“Largest Outage in History” Caused by CrowdStrike Might Take Weeks to Resolve

A catastrophic IT failure, described as the “largest outage in history,” wreaked havoc worldwide on Friday, disrupting airports, healthcare services, and businesses. The disruption resulted from a botched software upgrade affecting Microsoft’s Windows operating system, executed by US cybersecurity company CrowdStrike. Flights were grounded, hospital appointments cancelled, payroll systems seized up, and TV channels went […]

"Largest Outage in History" Caused by CrowdStrike Might Take Weeks to Resolve
by Manish Raj Malik - July 20, 2024, 5:05 am

A catastrophic IT failure, described as the “largest outage in history,” wreaked havoc worldwide on Friday, disrupting airports, healthcare services, and businesses. The disruption resulted from a botched software upgrade affecting Microsoft’s Windows operating system, executed by US cybersecurity company CrowdStrike. Flights were grounded, hospital appointments cancelled, payroll systems seized up, and TV channels went off air as users encountered the infamous “blue screen of death.” Experts suggest that every affected PC may require manual fixes, complicating the recovery efforts further.

In response, the UK government’s crisis committee, Cobra, coordinated efforts to tackle the fallout, with ministers actively engaging with affected sectors. Transport Secretary Louise Haigh reported working “at pace with industry” to address disruptions affecting trains and flights. Microsoft acknowledged the issue, attributing it to a third-party software platform update, and anticipated a forthcoming resolution. CrowdStrike confirmed the problem originated from one of its product updates and was not a cyber-attack. Founder and CEO George Kurtz expressed deep regret for the impact, citing a “negative interaction” between the update and Windows. Consequently, CrowdStrike’s stock price plummeted by as much as 13% during the day.

The outage caused significant disruptions across various industries. Govia Thameslink Railway (GTR) warned passengers to expect delays. Major UK services, including Visa, BT, supermarkets, banks, online gaming platforms, and media outlets, reported issues. Sky News and CBBC channels temporarily went off air in the UK, while Australia’s ABC was also affected. Metro Bank and Santander experienced problems with phone lines and card payments. Monzo reported customer issues, and some JP Morgan bankers were unable to log in, while the London Stock Exchange faced news service disruptions.

The healthcare sector was notably impacted, with UK GP practices reporting an inability to access patient records or book appointments. Some surgeries were unable to use the EMIS Web system. The Royal Surrey NHS Trust declared a critical incident, cancelling radiotherapy appointments. The National Pharmacy Association confirmed potential service disruptions. The Israeli health ministry reported the outage affected 16 hospitals, and the Schleswig-Holstein University Hospital in Germany cancelled all planned operations.

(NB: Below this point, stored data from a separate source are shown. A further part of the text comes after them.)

-- pv_equiv track=rewrite | github.com/nongdamgom1over/zaksimsamilllll | 프로그래머스/1/133499. 옹알이 （2）/옹알이 （2）.py | solution
-- ===== SOURCE A (Python) =====
-- def solution(babbling):
--     answer = 0
--     words = ["aya", "ye", "woo", "ma"]
--     for b in babbling:
--         idx = 0
--         prev = '' #직전에 사용한 발음
--         ok = True
--
--         while idx<len(b):
--             matched = False
--             for word in words:
--                 if word == prev:
--                     continue
--                 if b.startswith(word,idx):
--                     matched = True
--                     prev = word
--                     idx += len(word)
--                     break
--
--             if not matched:
--                 ok = False
--                 break
--         if ok and idx == len(b):
--             answer+=1
--
--     return answer
-- ===== SOURCE B (Python) =====
-- def solution(babbling):
--     # Character-level deterministic automaton: the four words start with distinct
--     # letters, so at a token boundary the next character determines the only
--     # possible word; mid-word we just match the remaining expected characters.
--     starts = {'a': 'aya', 'y': 'ye', 'w': 'woo', 'm': 'ma'}
--     count = 0
--     for b in babbling:
--         prev = ''   # last completed word
--         word = ''   # word currently being matched
--         need = ''   # its still-expected suffix
--         dead = False
--         for ch in b:
--             if not need:
--                 w = starts.get(ch)
--                 if w is None or w == prev:
--                     dead = True
--                     break
--                 word, need = w, w[1:]
--             else:
--                 if ch != need[0]:
--                     dead = True
--                     break
--                 need = need[1:]
--             if not need:
--                 prev = word
--         if not dead and not need:
--             count += 1
--     return count
-- ===== Notes on version B (the rewrite author's own statement) =====
-- stated objective: alternative
-- what changed: Replaces A's index-based greedy parser (startswith over a word list, threading the previous word) with a character-by-character deterministic automaton: at a token boundary the next character picks the unique candidate word (the four words have distinct first letters), and mid-word only the expected suffix is matched; this drops the repeated per-position word-list startswith probing.
import Mathlib
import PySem
lemma dp1_eq (coins : List (List Int)) (m n : Nat) (hm : 0 < m) (hn : 0 < n) :
    (List.range 3).foldl
      (fun dp k => pvSetK dp 0 0 k (if pvCoin coins 0 0 < 0 ∧ 0 < k then 0 else pvCoin coins 0 0))
      (List.replicate m (List.replicate n (List.replicate 3 pvNeg)))
      = tbl m n (fPart coins 0 0) := by
  have h0 : List.replicate m (List.replicate n (List.replicate 3 pvNeg))
      = tbl m n (fun _ _ => List.replicate 3 pvNeg) := by
    simp [tbl, List.map_const']
  have hr3 : List.range 3 = [0, 1, 2] := by decide
  rw [h0, hr3]
  simp only [List.foldl]
  rw [tbl_setK m n _ 0 0 0 _ hm hn,
      tbl_setK m n _ 0 0 1 _ hm hn,
      tbl_setK m n _ 0 0 2 _ hm hn]
  simp only [updF_self, updF_updF]
  apply tbl_congr
  intro r hr c hc
  by_cases hrc : r = 0 ∧ c = 0
  · obtain ⟨rfl, rfl⟩ := hrc
    rw [updF_self, fPart_on coins 0 0 0 0 (Or.inr ⟨rfl, Or.inr ⟨rfl, rfl⟩⟩), cellF_base]
    simp [listify, List.replicate]
  · rw [updF_ne _ _ _ _ _ _ hrc,
        fPart_off coins 0 0 r c (by omega)]

lemma rowfold (coins : List (List Int)) (m n i : Nat) (hi : i < m) :
    ∀ j, j ≤ n →
      (List.range j).foldl (fun dp j' => (List.range 3).foldl (pvStepK coins i j') dp)
        (tbl m n (fPart coins i 0))
        = tbl m n (fPart coins i j) := by
  intro j
  induction j with
  | zero => intro _; rfl
  | succ j ih =>
    intro hj
    rw [List.range_succ (n := j), List.foldl_append, ih (by omega),
        List.foldl_cons, List.foldl_nil]
    by_cases hij : i = 0 ∧ j = 0
    · obtain ⟨rfl, rfl⟩ := hij
      have hid : ∀ (dp : List (List (List Int))) (k : Nat), pvStepK coins 0 0 dp k = dp := by
        intro dp k; simp [pvStepK]
      have hr3 : List.range 3 = [0, 1, 2] := by decide
      rw [hr3]
      simp only [List.foldl, hid]
      exact tbl_congr _ _ _ _ (fun r hr c hc => fPart_congr coins 0 0 0 1 r c (by omega))
    · rw [kfold3 coins m n i j _ hi (by omega) hij
        (fPart_off coins i j i j (by omega))]
      apply tbl_congr
      intro r hr c hc
      by_cases hrc : r = i ∧ c = j
      · obtain ⟨rfl, rfl⟩ := hrc
        rw [updF_self]
        have e1 : (if 0 < r then some (tripleOfList (fPart coins r c (r-1) c)) else none)
            = (if 0 < r then some (cellF coins (r-1) c) else none) := by
          by_cases h : 0 < r
          · rw [if_pos h, if_pos h,
              fPart_on coins r c (r-1) c (Or.inl (by omega)), tripleOfList_listify]
          · rw [if_neg h, if_neg h]
        have e2 : (if 0 < c then some (tripleOfList (fPart coins r c r (c-1))) else none)
            = (if 0 < c then some (cellF coins r (c-1)) else none) := by
          by_cases h : 0 < c
          · rw [if_pos h, if_pos h,
              fPart_on coins r c r (c-1) (Or.inr ⟨rfl, Or.inl (by omega)⟩), tripleOfList_listify]
          · rw [if_neg h, if_neg h]
        rw [e1, e2, ← cellF_step coins r c hij,
            fPart_on coins r (c+1) r c (Or.inr ⟨rfl, Or.inl (by omega)⟩)]
      · rw [updF_ne _ _ _ _ _ _ hrc]
        exact fPart_congr coins i j i (j+1) r c (by omega)

lemma outerfold (coins : List (List Int)) (m n : Nat) :
    ∀ i, i ≤ m →
      (List.range i).foldl (fun dp i' =>
          (List.range n).foldl (fun dp j =>
            (List.range 3).foldl (pvStepK coins i' j) dp) dp)
        (tbl m n (fPart coins 0 0))
        = tbl m n (fPart coins i 0) := by
  intro i
  induction i with
  | zero => intro _; rfl
  | succ i ih =>
    intro hi
    rw [List.range_succ (n := i), List.foldl_append, ih (by omega),
        List.foldl_cons, List.foldl_nil, rowfold coins m n i (by omega) n le_rfl]
    exact tbl_congr _ _ _ _ (fun r hr c hc => fPart_congr coins i n (i+1) 0 r c (by omega))

-- ===== B-side lemmas: the memoized recursion computes cellF's components =====

-- nb[k] of a cell triple is that k's candidate chain
lemma nbGet_cellB (u l : Option (Int × Int × Int)) (c : Int) (k : Nat) (hk : k < 3) :
    pvNbGet (pvCellB u l c) k = pvCand u l c k := by
  unfold pvNbGet pvCellB
  interval_cases k <;> simp

-- the memo-free value of best(i, j, k) (same branch structure as bestB, no dict)
def cellG (coins : List (List Int)) (i j k : Nat) : Int :=
  if i = 0 ∧ j = 0 then
    let c := pvCoin coins 0 0
    if c < 0 ∧ 0 < k then 0 else c
  else
    let c := pvCoin coins i j
    let r1 := if _h : 0 < i then
        let r := max pvNeg (cellG coins (i - 1) j k + c)
        if 0 < k ∧ c < 0 then max r (cellG coins (i - 1) j (k - 1)) else r
      else pvNeg
    if _h : 0 < j then
      let r := max r1 (cellG coins i (j - 1) k + c)
      if 0 < k ∧ c < 0 then max r (cellG coins i (j - 1) (k - 1)) else r
    else r1
termination_by i + j
decreasing_by all_goals omega

-- every value stored in the memo is the memo-free value of its key
def InvB (coins : List (List Int)) (memo : PySem.Dict (Nat × Nat × Nat) Int) : Prop :=
  ∀ i j k v, PySem.Dict.get? memo (i, j, k) = some v → v = cellG coins i j k

lemma invB_empty (coins : List (List Int)) : InvB coins PySem.Dict.empty := by
  intro i j k v h
  simp [PySem.Dict.get?_empty] at h

lemma invB_insert (coins : List (List Int)) (memo : PySem.Dict (Nat × Nat × Nat) Int)
    (i j k : Nat) (h : InvB coins memo) :
    InvB coins (PySem.Dict.insert memo (i, j, k) (cellG coins i j k)) := by
  intro i' j' k' v hv
  rw [PySem.Dict.get?_insert] at hv
  by_cases hk : ((i', j', k') : Nat × Nat × Nat) = (i, j, k)
  · rw [if_pos hk] at hv
    injection hv with hv
    have he : i' = i ∧ j' = j ∧ k' = k := by simpa [Prod.ext_iff] using hk
    obtain ⟨rfl, rfl, rfl⟩ := he
    exact hv.symm
  · rw [if_neg hk] at hv
    exact h _ _ _ _ hv

lemma bestB_eval (coins : List (List Int)) :
    ∀ N i j k memo, i + j ≤ N → InvB coins memo →
      (bestB coins i j k memo).1 = cellG coins i j k ∧ InvB coins (bestB coins i j k memo).2 := by
  intro N
  induction N with
  | zero =>
    intro i j k memo hN hInv
    have hi : i = 0 := by omega
    have hj : j = 0 := by omega
    subst hi; subst hj
    rw [bestB, cellG]
    simp only [if_pos (⟨rfl, rfl⟩ : (0 : Nat) = 0 ∧ (0 : Nat) = 0)]
    exact ⟨rfl, hInv⟩
  | succ N ih =>
    intro i j k memo hN hInv
    by_cases hij : i = 0 ∧ j = 0
    · obtain ⟨rfl, rfl⟩ := hij
      rw [bestB, cellG]
      simp only [if_pos (⟨rfl, rfl⟩ : (0 : Nat) = 0 ∧ (0 : Nat) = 0)]
      exact ⟨rfl, hInv⟩
    · rw [bestB]
      rw [if_neg hij]
      cases hm : PySem.Dict.get? memo (i, j, k) with
      | some v =>
        dsimp only
        exact ⟨hInv i j k v hm, hInv⟩
      | none =>
        dsimp only
        by_cases hi0 : 0 < i <;> by_cases hj0 : 0 < j <;>
          by_cases hg : 0 < k ∧ pvCoin coins i j < 0
        -- hi0, hj0, hg
        · have h1 := ih (i - 1) j k memo (by omega) hInv
          have h2 := ih (i - 1) j (k - 1) _ (by omega) h1.2
          have h3 := ih i (j - 1) k _ (by omega) h2.2
          have h4 := ih i (j - 1) (k - 1) _ (by omega) h3.2
          have hval : cellG coins i j k
              = max (max (max (max pvNeg (cellG coins (i - 1) j k + pvCoin coins i j))
                    (cellG coins (i - 1) j (k - 1))) (cellG coins i (j - 1) k + pvCoin coins i j))
                  (cellG coins i (j - 1) (k - 1)) := by
            rw [cellG]; simp only [if_neg hij, dif_pos hi0, dif_pos hj0, if_pos hg]
          simp only [dif_pos hi0, dif_pos hj0, if_pos hg, h1.1, h2.1, h3.1, h4.1]
          exact ⟨hval.symm, by rw [← hval]; exact invB_insert coins _ i j k h4.2⟩
        -- hi0, hj0, ¬hg
        · have h1 := ih (i - 1) j k memo (by omega) hInv
          have h3 := ih i (j - 1) k _ (by omega) h1.2
          have hval : cellG coins i j k
              = max (max pvNeg (cellG coins (i - 1) j k + pvCoin coins i j))
                  (cellG coins i (j - 1) k + pvCoin coins i j) := by
            rw [cellG]; simp only [if_neg hij, dif_pos hi0, dif_pos hj0, if_neg hg]
          simp only [dif_pos hi0, dif_pos hj0, if_neg hg, h1.1, h3.1]
          exact ⟨hval.symm, by rw [← hval]; exact invB_insert coins _ i j k h3.2⟩
        -- hi0, ¬hj0, hg
        · have h1 := ih (i - 1) j k memo (by omega) hInv
          have h2 := ih (i - 1) j (k - 1) _ (by omega) h1.2
          have hval : cellG coins i j k
              = max (max pvNeg (cellG coins (i - 1) j k + pvCoin coins i j))
                  (cellG coins (i - 1) j (k - 1)) := by
            rw [cellG]; simp only [if_neg hij, dif_pos hi0, dif_neg hj0, if_pos hg]
          simp only [dif_pos hi0, dif_neg hj0, if_pos hg, h1.1, h2.1]
          exact ⟨hval.symm, by rw [← hval]; exact invB_insert coins _ i j k h2.2⟩
        -- hi0, ¬hj0, ¬hg
        · have h1 := ih (i - 1) j k memo (by omega) hInv
          have hval : cellG coins i j k
              = max pvNeg (cellG coins (i - 1) j k + pvCoin coins i j) := by
            rw [cellG]; simp only [if_neg hij, dif_pos hi0, dif_neg hj0, if_neg hg]
          simp only [dif_pos hi0, dif_neg hj0, if_neg hg, h1.1]
          exact ⟨hval.symm, by rw [← hval]; exact invB_insert coins _ i j k h1.2⟩
        -- ¬hi0, hj0, hg
        · have h3 := ih i (j - 1) k memo (by omega) hInv
          have h4 := ih i (j - 1) (k - 1) _ (by omega) h3.2
          have hval : cellG coins i j k
              = max (max pvNeg (cellG coins i (j - 1) k + pvCoin coins i j))
                  (cellG coins i (j - 1) (k - 1)) := by
            rw [cellG]; simp only [if_neg hij, dif_neg hi0, dif_pos hj0, if_pos hg]
          simp only [dif_neg hi0, dif_pos hj0, if_pos hg, h3.1, h4.1]
          exact ⟨hval.symm, by rw [← hval]; exact invB_insert coins _ i j k h4.2⟩
        -- ¬hi0, hj0, ¬hg
        · have h3 := ih i (j - 1) k memo (by omega) hInv
          have hval : cellG coins i j k
              = max pvNeg (cellG coins i (j - 1) k + pvCoin coins i j) := by
            rw [cellG]; simp only [if_neg hij, dif_neg hi0, dif_pos hj0, if_neg hg]
          simp only [dif_neg hi0, dif_pos hj0, if_neg hg, h3.1]
          exact ⟨hval.symm, by rw [← hval]; exact invB_insert coins _ i j k h3.2⟩
        · omega
        · omega

lemma cellG_eq_cellF (coins : List (List Int)) :
    ∀ N i j, i + j ≤ N → ∀ k, k < 3 → cellG coins i j k = pvNbGet (cellF coins i j) k := by
  intro N
  induction N with
  | zero =>
    intro i j hN k hk
    have hi : i = 0 := by omega
    have hj : j = 0 := by omega
    subst hi; subst hj
    rw [cellG, cellF_base]
    unfold pvNbGet
    interval_cases k <;> simp <;> omega
  | succ N ih =>
    intro i j hN k hk
    by_cases hij : i = 0 ∧ j = 0
    · obtain ⟨rfl, rfl⟩ := hij
      rw [cellG, cellF_base]
      unfold pvNbGet
      interval_cases k <;> simp <;> omega
    · rw [cellF_step coins i j hij, nbGet_cellB _ _ _ k hk, cand_eq_candA]
      rw [cellG]
      rw [if_neg hij]
      by_cases hi0 : 0 < i <;> by_cases hj0 : 0 < j <;>
        by_cases hg : 0 < k ∧ pvCoin coins i j < 0
      · have e1 := ih (i - 1) j (by omega) k hk
        have e2 := ih (i - 1) j (by omega) (k - 1) (by omega)
        have e3 := ih i (j - 1) (by omega) k hk
        have e4 := ih i (j - 1) (by omega) (k - 1) (by omega)
        simp [candA, hi0, hj0, hg, e1, e2, e3, e4]
      · have e1 := ih (i - 1) j (by omega) k hk
        have e3 := ih i (j - 1) (by omega) k hk
        simp [candA, hi0, hj0, hg, e1, e3]
      · have e1 := ih (i - 1) j (by omega) k hk
        have e2 := ih (i - 1) j (by omega) (k - 1) (by omega)
        simp [candA, hi0, hj0, hg, e1, e2]
      · have e1 := ih (i - 1) j (by omega) k hk
        simp [candA, hi0, hj0, hg, e1]
      · have e3 := ih i (j - 1) (by omega) k hk
        have e4 := ih i (j - 1) (by omega) (k - 1) (by omega)
        simp [candA, hi0, hj0, hg, e3, e4]
      · have e3 := ih i (j - 1) (by omega) k hk
        simp [candA, hi0, hj0, hg, e3]
      · omega
      · omega

lemma pyGet0_headD (coins : List (List Int)) :
    (PySem.List.pyGet? coins 0).getD [] = coins.headD [] := by
  cases coins <;> simp [PySem.List.pyGet?_zero]

lemma getLast?_map_range {α : Type} (n : Nat) (g : Nat → α) (hn : 0 < n) :
    ((List.range n).map g).getLast? = some (g (n-1)) := by
  rw [List.getLast?_eq_getElem?]
  simp [hn, Nat.sub_lt hn]
lemma altScan_good (heights : List Int) (m M : Int) (hub : ∀ x ∈ heights, x ≤ M)
    (hm : 1 ≤ m) :
    ∀ (rest pre : List Int),
      (pre ++ rest).Pairwise (fun a b => b ≤ a) →
      (∀ y ∈ pre ++ rest, 0 < y) →
      (∀ t, 0 ≤ t → count_wood_cut heights t = count_wood_cut (pre ++ rest) t) →
      (∀ t, 0 ≤ t → (∀ y ∈ rest, y ≤ t) → count_wood_cut heights t < m) →
      Good heights m M (altScan m rest ((pre.length : Int) + 1) pre.sum) := by
  intro rest
  induction rest with
  | nil =>
    intro pre hsort hpos hEQ hINV
    refine ⟨by simp [altScan], by simp [altScan], fun t ht htM => ?_⟩
    have h1 : altScan m [] ((pre.length : Int) + 1) pre.sum = -1 := by simp [altScan]
    rw [h1] at ht
    exact hINV t (by omega) (by simp)
  | cons x rest' ih =>
    intro pre hsort hpos hEQ hINV
    -- names for the quantities of this loop step
    set k : Int := (pre.length : Int) + 1 with hk
    set P' : Int := pre.sum + x with hP'defn
    set lw : Int := rest'.headD 0 with hlwdefn
    set h : Int := PySem.Int.floordiv (P' - m) k with hhdefn
    have hkpos : 0 < k := by have := Int.natCast_nonneg pre.length; omega
    have hdm := PySem.Int.floordiv_mul_add_mod (P' - m) k
    have hr0 : 0 ≤ PySem.Int.mod (P' - m) k := PySem.Int.mod_nonneg _ hkpos
    have hrk : PySem.Int.mod (P' - m) k < k := PySem.Int.mod_lt _ hkpos
    set r : Int := PySem.Int.mod (P' - m) k with hrdefn
    -- order facts from sortedness / positivity
    have hpair := List.pairwise_append.mp hsort
    have hpre_ge_x : ∀ z ∈ pre, x ≤ z := fun z hz => hpair.2.2 z hz x (by simp)
    have hx_rest : ∀ y ∈ rest', y ≤ x := fun y hy =>
      (List.pairwise_cons.mp hpair.2.1).1 y hy
    have hlow0 : 0 ≤ lw :=
      headD_nonneg rest' (fun y hy => hpos y (by simp [hy]))
    have hrest_le_lw : ∀ y ∈ rest', y ≤ lw :=
      le_headD rest' (List.pairwise_cons.mp hpair.2.1).2
    have hlw_le : ∀ t : Int, (∀ y ∈ rest', y ≤ t) → 0 ≤ t → lw ≤ t :=
      fun t hall ht => headD_le rest' t hall ht
    -- the exact linear value of the wood count below x
    have key : ∀ t : Int, 0 ≤ t → (∀ y ∈ rest', y ≤ t) → t < x →
        count_wood_cut heights t = P' - k * t := by
      intro t ht hrt htx
      rw [hEQ t ht]
      have hsplit : pre ++ x :: rest' = (pre ++ [x]) ++ rest' := by simp
      rw [hsplit, cwc_append, cwc_eq_zero rest' t hrt,
        cwc_eq_linear (pre ++ [x]) t (by
          intro z hz
          rcases List.mem_append.mp hz with hz | hz
          · have := hpre_ge_x z hz; omega
          · simp at hz; omega)]
      simp only [List.sum_append, List.length_append, List.sum_cons,
        List.sum_nil, List.length_cons, List.length_nil]
      push_cast
      ring
    -- everything at height ≥ h+1 is below the threshold
    have key2 : ∀ t : Int, h + 1 ≤ t → 0 ≤ t → (∀ y ∈ rest', y ≤ t) →
        count_wood_cut heights t < m := by
      intro t hht ht hrt
      by_cases htx : t < x
      · rw [key t ht hrt htx]
        have hkt : k * (h + 1) ≤ k * t := mul_le_mul_of_nonneg_left (by omega) hkpos.le
        nlinarith [hdm, hrk]
      · refine hINV t ht ?_
        intro y hy
        rcases List.mem_cons.mp hy with hy | hy
        · omega
        · have := hx_rest y hy; omega
    -- one unfolding of the loop body
    rw [altScan_cons, ← hP'defn, ← hhdefn, ← hlwdefn]
    split_ifs with hge
    · -- Source B returns h here
      refine ⟨by omega, fun h0 => ?_, fun t htp htM => ?_⟩
      · have hfh : m ≤ count_wood_cut heights h := by
          have hEQh := hEQ h h0
          have hsplit : pre ++ x :: rest' = (pre ++ [x]) ++ rest' := by simp
          rw [hsplit, cwc_append] at hEQh
          have hge1 := cwc_ge_linear (pre ++ [x]) h
          have hge2 := cwc_nonneg rest' h
          simp only [List.sum_append, List.length_append, List.sum_cons,
            List.sum_nil, List.length_cons, List.length_nil] at hge1
          push_cast at hge1
          nlinarith [hdm]
        refine ⟨?_, hfh⟩
        by_contra hMh
        have : count_wood_cut heights h = 0 :=
          cwc_eq_zero heights h (fun z hz => by have := hub z hz; omega)
        omega
      · exact key2 t (by omega) (by omega) (fun y hy => by have := hrest_le_lw y hy; omega)
    · -- recurse: the invariant moves to pre ++ [x]
      have hlen : ((pre ++ [x]).length : Int) + 1 = k + 1 := by
        simp only [List.length_append, List.length_cons, List.length_nil]
        push_cast; omega
      have hsum : (pre ++ [x]).sum = P' := by simp [hP'defn]
      have := ih (pre ++ [x])
        (by rw [List.append_assoc]; simpa using hsort)
        (by intro y hy; refine hpos y ?_; rw [List.append_assoc] at hy; simpa using hy)
        (by intro t ht; rw [hEQ t ht, List.append_assoc]; simp)
        (by
          intro t ht hrt
          refine key2 t ?_ ht hrt
          have := hlw_le t hrt ht
          omega)
      rw [hlen, hsum] at this
      exact this
-- pv_equiv track=rewrite | github.com/jsuci/gidapp | swertres/unused_scripts/script_search_result_v2.1.py | digits_match
-- ===== SOURCE A (Python) =====
-- def digits_match(res, combi):
--     """Returns True if the given res("123") does contain any pair
--     combiantions from combi("342")"""
--
--     for digit in combi:
--         if digit in res:
--             res = res.replace(digit, "", 1)
--
--     if len(res) == 1 or not res:
--         return True
--     else:
--         return False
-- ===== SOURCE B (Python) =====
-- def digits_match(res, combi):
--     """Returns True if the given res("123") does contain any pair
--     combiantions from combi("342")"""
--
--     matched = 0
--     for d in set(res):
--         matched += min(res.count(d), combi.count(d))
--     return len(res) - matched <= 1
-- ===== Notes on version B (the rewrite author's own statement) =====
-- stated objective: faster
-- what changed: Replaces A's loop that repeatedly tests membership in and rebuilds a shrinking copy of res (one str.replace per digit of combi) with a count-table intersection: matched = sum over the distinct chars of res of min(res.count(d), combi.count(d)), returning len(res) - matched <= 1.
import Mathlib
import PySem

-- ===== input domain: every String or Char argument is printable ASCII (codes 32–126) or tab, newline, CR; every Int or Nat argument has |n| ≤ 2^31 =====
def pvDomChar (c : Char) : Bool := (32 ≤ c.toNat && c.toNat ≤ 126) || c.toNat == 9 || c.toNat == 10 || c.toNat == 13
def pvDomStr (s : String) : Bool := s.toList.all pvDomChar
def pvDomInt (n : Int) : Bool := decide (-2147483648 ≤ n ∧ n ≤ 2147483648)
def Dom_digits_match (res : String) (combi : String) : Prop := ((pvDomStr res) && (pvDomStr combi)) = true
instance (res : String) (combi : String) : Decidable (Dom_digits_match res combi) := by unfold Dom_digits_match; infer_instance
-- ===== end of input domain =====

-- B replaces A's per-digit membership-test-and-replace loop on a shrinking string by a
-- count-table intersection over the distinct characters of res (objective: simpler).

-- ===== PORT A =====
-- for digit in combi: if digit in res: res = res.replace(digit, "", 1)
-- res.replace(digit, "", 1) for the 1-char string digit removes the FIRST occurrence
-- of that character: exactly List.erase (exact, hand-ported).
def digits_match (res : String) (combi : String) : Bool :=
  let final := combi.toList.foldl
    (fun cs d => if PySem.Chars.isIn [d] cs then cs.erase d else cs) res.toList
  -- if len(res) == 1 or not res: return True else: return False
  (final.length == 1) || final.isEmpty

-- ===== PORT B =====
-- matched = 0; for d in set(res): matched += min(res.count(d), combi.count(d))
-- return len(res) - matched <= 1
def digits_match_alt (res : String) (combi : String) : Bool :=
  let matched : Int := (PySem.Set.ofList res.toList).foldl
    (fun m d => m + min (PySem.Str.count res (String.ofList [d]) : Int)
                        (PySem.Str.count combi (String.ofList [d]) : Int)) 0
  decide ((res.toList.length : Int) - matched ≤ 1)

-- ===== PRECONDITION & SPEC =====
def Spec_digits_match (res : String) (combi : String) (out : Bool) : Prop := out = digits_match_alt res combi
instance (res : String) (combi : String) (out : Bool) : Decidable (Spec_digits_match res combi out) := by unfold Spec_digits_match; infer_instance

-- ===== CLAIM (what is proved, stated in full; the proofs are below) =====
def Claim_equal_digits_match : Prop := ∀ (res : String) (combi : String), Dom_digits_match res combi → Spec_digits_match res combi (digits_match res combi)

-- ===== LEMMAS AND PROOFS =====

-- Python str.count.go on a 1-character needle counts occurrences of that character.
theorem go_singleton (c : Char) : ∀ (cs : List Char) (fuel acc : Nat), cs.length ≤ fuel →
    PySem.Chars.count.go [c] fuel cs acc = acc + cs.count c
  | [], fuel, acc, _ => by cases fuel <;> simp [PySem.Chars.count.go]
  | h :: t, fuel + 1, acc, hf => by
    rw [PySem.Chars.count.go]
    by_cases hc : c = h
    · subst hc
      simp [List.isPrefixOf, go_singleton c t fuel (acc + 1) (by simpa using hf)]
      omega
    · simp [List.isPrefixOf, hc, go_singleton c t fuel acc (by simpa using hf), Ne.symm hc]

-- Python str.count of a 1-character string is List.count of that character.
theorem chars_count_singleton (c : Char) (cs : List Char) :
    PySem.Chars.count cs [c] = cs.count c := by
  simpa [PySem.Chars.count] using go_singleton c cs cs.length 0 le_rfl

-- A's guarded remove-first-occurrence loop over combi is List.diff.
theorem portA_final_eq_diff (res combi : List Char) :
    combi.foldl (fun cs d => if PySem.Chars.isIn [d] cs then cs.erase d else cs) res
      = res.diff combi := by
  induction combi generalizing res with
  | nil => simp
  | cons d rest ih =>
    rw [List.foldl_cons, List.diff_cons, ← ih (res.erase d)]
    congr 1
    by_cases hm : d ∈ res
    · simp [PySem.Chars.isIn_iff_infix, List.singleton_infix_iff, hm]
    · simp [PySem.Chars.isIn_iff_infix, List.singleton_infix_iff, hm,
        List.erase_of_not_mem hm]

-- B's sum over the distinct chars of res is the card of the multiset intersection.
theorem matched_eq_inter_card (res combi : List Char) :
    (PySem.Set.ofList res).foldl
      (fun m d => m + min ((res.count d : Int)) ((combi.count d : Int))) 0
      = (((res : Multiset Char) ∩ (combi : Multiset Char)).card : Int) := by
  rw [PySem.List.foldl_add (PySem.Set.ofList res)
      (fun d => min ((res.count d : Int)) ((combi.count d : Int))) 0, zero_add,
    ← List.sum_toFinset _ (PySem.Set.nodup_ofList res)]
  have hfs : (PySem.Set.ofList res).toFinset = res.toFinset := by
    ext x; simp [PySem.Set.mem_ofList]
  rw [hfs]
  have hsub : ((res : Multiset Char) ∩ (combi : Multiset Char)).toFinset ⊆ res.toFinset := by
    intro x hx
    simp only [Multiset.mem_toFinset, Multiset.mem_inter, Multiset.mem_coe] at hx
    simpa [List.mem_toFinset] using hx.1
  have := Multiset.toFinset_sum_count_eq ((res : Multiset Char) ∩ (combi : Multiset Char))
  rw [← this, Finset.sum_subset hsub]
  · push_cast
    apply Finset.sum_congr rfl
    intro x _
    simp
  · intro x hxres hx
    simp only [Multiset.mem_toFinset, Multiset.mem_inter, Multiset.mem_coe] at hx
    have hxr : x ∈ res := by simpa using hxres
    have hxc : x ∉ combi := fun hc => hx ⟨hxr, hc⟩
    simp [List.count_eq_zero.mpr hxc]

-- ===== VERDICT (by name: the statement is the Claim_ definition above) =====
theorem digits_match_spec : Claim_equal_digits_match := by
  intro res combi _
  unfold Spec_digits_match digits_match digits_match_alt
  simp only [PySem.Str.count_eq, String.toList_ofList, chars_count_singleton]
  rw [portA_final_eq_diff, matched_eq_inter_card]
  have hc : (res.toList.diff combi.toList).length
      + ((res.toList : Multiset Char) ∩ (combi.toList : Multiset Char)).card
      = res.toList.length := by
    have h := congrArg Multiset.card
      (Multiset.sub_add_inter (res.toList : Multiset Char) (combi.toList : Multiset Char))
    simpa [Multiset.coe_sub] using h
  rw [Bool.eq_iff_iff]
  simp only [Bool.or_eq_true, beq_iff_eq, List.isEmpty_iff_length_eq_zero, decide_eq_true_eq]
  omega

The aviation industry faced widespread chaos. Ryanair advised passengers to arrive at airports three hours early due to potential disruptions. Heathrow Airport worked to minimize passenger impact and advised travellers to check with airlines. US flights were grounded, affecting American Airlines, Delta, and United Airlines. Berlin Airport temporarily halted all flights. Aviation analytics company Cirium reported 5,078 flight cancellations globally on Friday.

Cybersecurity experts emphasized the unprecedented scale of the IT failure. Troy Hunt called it the largest IT outage in history, likening it to the feared but uneventful Y2K bug. Adam Leon Smith of BCS indicated recovery could take days or weeks, depending on the severity of issues like blue screens and endless loops. Alan Woodward from the University of Surrey noted the challenge of manually rebooting affected machines, especially for organizations with numerous PCs.

The University of Surrey’s Alan Woodward explained that the outage was caused by CrowdStrike Falcon, which monitors large PC networks. Steven Murdoch from University College London highlighted the difficulty of implementing fixes remotely. However, Ciaran Martin, former chief executive of the National Cyber Security Centre, suggested the situation would stabilize quickly as the solution had already been identified.

While the immediate impact of the outage is severe, experts believe that recovery efforts are underway and that the most critical disruptions should be resolved within a week. The incident underscores the importance of robust IT management and contingency planning to mitigate future risks.